BASE_RFC_URL = "https://www.rfc-editor.org/rfc/"
RAW_PATH_DATASET = Path("data/raw_dataset")

logging.basicConfig(filename='logs/scrapping_logger.log', level=logging.INFO,
                    format='%(asctime)s - %(levelname)s - %(message)s')


def download_website(url, output_file):
    try:
        response = requests.get(url)
        response.raise_for_status()
        with open(output_file, 'w', encoding='utf-8') as file:
            file.write(response.text)

        logging.info(f"Website content downloaded successfully and saved to {output_file}")

    except requests.exceptions.HTTPError as errh:
        logging.error(f"HTTP Error: {errh}")
    except requests.exceptions.ConnectionError as errc:
        logging.error(f"Error Connecting: {errc}")
    except requests.exceptions.Timeout as errt:
        logging.error(f"Timeout Error: {errt}")
    except requests.exceptions.RequestException as err:
        logging.error(f"Request Exception: {err}")

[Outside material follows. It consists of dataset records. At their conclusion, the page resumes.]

-- pv_equiv track=rewrite | github.com/methi1999/rnn_kws | utils.py | collapse_phones
-- ===== SOURCE A (Python) =====
-- def replacement_dict():
--     return {'aa': ['ao'], 'ah': ['ax', 'ax-h'], 'er': ['axr'], 'hh': ['hv'], 'ih': ['ix'],
--             'l': ['el'], 'm': ['em'], 'n': ['en', 'nx'], 'ng': ['eng'], 'sh': ['zh'],
--             'pau': ['pcl', 'tcl', 'kcl', 'bcl', 'dcl', 'gcl', 'h#', 'epi', 'q'],
--             'uw': ['ux']}
--
-- def collapse_phones(seq):
--     replacement = replacement_dict()
--     final = []
--     for phone in seq:
--         for father, sons in replacement.items():
--             if phone in sons:
--                 phone = father
--                 break
--         final.append(phone)
--     return final
-- ===== SOURCE B (Python) =====
-- # Flat son->father lookup table written out directly; one comprehension, no nested scans.
-- _FATHER = {
--     'ao': 'aa',
--     'ax': 'ah', 'ax-h': 'ah',
--     'axr': 'er',
--     'hv': 'hh',
--     'ix': 'ih',
--     'el': 'l',
--     'em': 'm',
--     'en': 'n', 'nx': 'n',
--     'eng': 'ng',
--     'zh': 'sh',
--     'pcl': 'pau', 'tcl': 'pau', 'kcl': 'pau', 'bcl': 'pau', 'dcl': 'pau',
--     'gcl': 'pau', 'h#': 'pau', 'epi': 'pau', 'q': 'pau',
--     'ux': 'uw',
-- }
--
-- def collapse_phones(seq):
--     return [_FATHER.get(phone, phone) for phone in seq]
-- ===== Notes on version B (the rewrite author's own statement) =====
-- stated objective: faster
-- what changed: B replaces A's per-phone rescan of the father->sons dict with a flat, precomputed son->father table and a single comprehension of O(1) lookups.
import Mathlib
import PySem

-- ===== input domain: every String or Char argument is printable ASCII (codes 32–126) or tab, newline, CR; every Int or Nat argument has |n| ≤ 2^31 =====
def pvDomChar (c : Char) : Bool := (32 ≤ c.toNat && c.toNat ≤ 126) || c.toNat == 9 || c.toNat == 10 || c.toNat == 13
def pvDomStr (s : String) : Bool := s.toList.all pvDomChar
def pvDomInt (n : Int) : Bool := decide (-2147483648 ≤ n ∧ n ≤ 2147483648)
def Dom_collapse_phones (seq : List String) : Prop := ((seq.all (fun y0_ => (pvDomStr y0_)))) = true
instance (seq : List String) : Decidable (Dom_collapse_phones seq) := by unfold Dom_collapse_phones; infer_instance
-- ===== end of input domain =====

-- B replaces A's per-phone rescan of the father->sons dict with a flat precomputed son->father table and a single pass of lookups.


-- ===== PORT A =====
-- module helper replacement_dict() (insertion-ordered items list)
def pvReplacementItems : List (String × List String) :=
  [("aa", ["ao"]), ("ah", ["ax", "ax-h"]), ("er", ["axr"]), ("hh", ["hv"]), ("ih", ["ix"]),
   ("l", ["el"]), ("m", ["em"]), ("n", ["en", "nx"]), ("ng", ["eng"]), ("sh", ["zh"]),
   ("pau", ["pcl", "tcl", "kcl", "bcl", "dcl", "gcl", "h#", "epi", "q"]),
   ("uw", ["ux"])]

-- inner 'for father, sons in replacement.items(): if phone in sons: phone = father; break'
def pvInnerA : List (String × List String) → String → String
  | [], phone => phone
  | (father, sons) :: rest, phone =>
      if sons.contains phone then father else pvInnerA rest phone

def collapse_phones (seq : List String) : List String :=
  seq.foldl (fun final phone => final ++ [pvInnerA pvReplacementItems phone]) []

-- ===== PORT B =====
-- module constant _FATHER: the flat son->father table, written out literally
def pvFather : PySem.Dict String String := PySem.Dict.mk
  [("ao", "aa"),
   ("ax", "ah"), ("ax-h", "ah"),
   ("axr", "er"),
   ("hv", "hh"),
   ("ix", "ih"),
   ("el", "l"),
   ("em", "m"),
   ("en", "n"), ("nx", "n"),
   ("eng", "ng"),
   ("zh", "sh"),
   ("pcl", "pau"), ("tcl", "pau"), ("kcl", "pau"), ("bcl", "pau"), ("dcl", "pau"),
   ("gcl", "pau"), ("h#", "pau"), ("epi", "pau"), ("q", "pau"),
   ("ux", "uw")]

def collapse_phones_alt (seq : List String) : List String :=
  seq.map (fun phone => pvFather.getD phone phone)

-- ===== PRECONDITION & SPEC =====
def Spec_collapse_phones (seq : List String) (out : List String) : Prop := out = collapse_phones_alt seq
instance (seq : List String) (out : List String) : Decidable (Spec_collapse_phones seq out) := by unfold Spec_collapse_phones; infer_instance

-- ===== CLAIM (what is proved, stated in full; the proofs are below) =====
def Claim_equal_collapse_phones : Prop := ∀ (seq : List String), Dom_collapse_phones seq → Spec_collapse_phones seq (collapse_phones seq)

-- ===== LEMMAS AND PROOFS =====

lemma pvPointwise (phone : String) :
    pvInnerA pvReplacementItems phone = pvFather.getD phone phone := by
  by_cases h : phone ∈ (["ao", "ax", "ax-h", "axr", "hv", "ix", "el", "em", "en", "nx", "eng", "zh", "pcl", "tcl", "kcl", "bcl", "dcl", "gcl", "h#", "epi", "q", "ux"] : List String)
  · simp only [List.mem_cons, List.not_mem_nil, or_false] at h
    rcases h with rfl|rfl|rfl|rfl|rfl|rfl|rfl|rfl|rfl|rfl|rfl|rfl|rfl|rfl|rfl|rfl|rfl|rfl|rfl|rfl|rfl|rfl <;> decide
  · simp only [List.mem_cons, List.not_mem_nil, or_false, not_or] at h
    obtain ⟨h1, h2, h3, h4, h5, h6, h7, h8, h9, h10, h11, h12, h13, h14, h15, h16, h17, h18, h19, h20, h21, h22⟩ := h
    simp [pvInnerA, pvReplacementItems, pvFather, PySem.Dict.getD_eq_get?_getD,
      PySem.Dict.get?_mk_cons, PySem.Dict.get?, h1, Ne.symm h1, h2, Ne.symm h2, h3, Ne.symm h3, h4, Ne.symm h4, h5, Ne.symm h5, h6, Ne.symm h6, h7, Ne.symm h7, h8, Ne.symm h8, h9, Ne.symm h9, h10, Ne.symm h10, h11, Ne.symm h11, h12, Ne.symm h12, h13, Ne.symm h13, h14, Ne.symm h14, h15, Ne.symm h15, h16, Ne.symm h16, h17, Ne.symm h17, h18, Ne.symm h18, h19, Ne.symm h19, h20, Ne.symm h20, h21, Ne.symm h21, h22, Ne.symm h22]

-- ===== VERDICT (by name: the statement is the Claim_ definition above) =====
theorem collapse_phones_spec : Claim_equal_collapse_phones := by
  intro seq _
  unfold Spec_collapse_phones collapse_phones collapse_phones_alt
  rw [PySem.List.foldl_append_singleton_eq_map]
  exact List.map_congr_left fun phone _ => pvPointwise phone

def download_rfc(rfc_number: int, logger):
    rfc_name = f"rfc{rfc_number}.html"
    rfc_url = BASE_RFC_URL + rfc_name
    output_file = RAW_PATH_DATASET / rfc_name
    download_website(rfc_url, output_file, logger)


In [None]:
import concurrent.futures
from tqdm import tqdm

with concurrent.futures.ThreadPoolExecutor(max_workers=24) as executor:
    for _ in tqdm(executor.map(download_rfc, range(10000)), total=10000):
        pass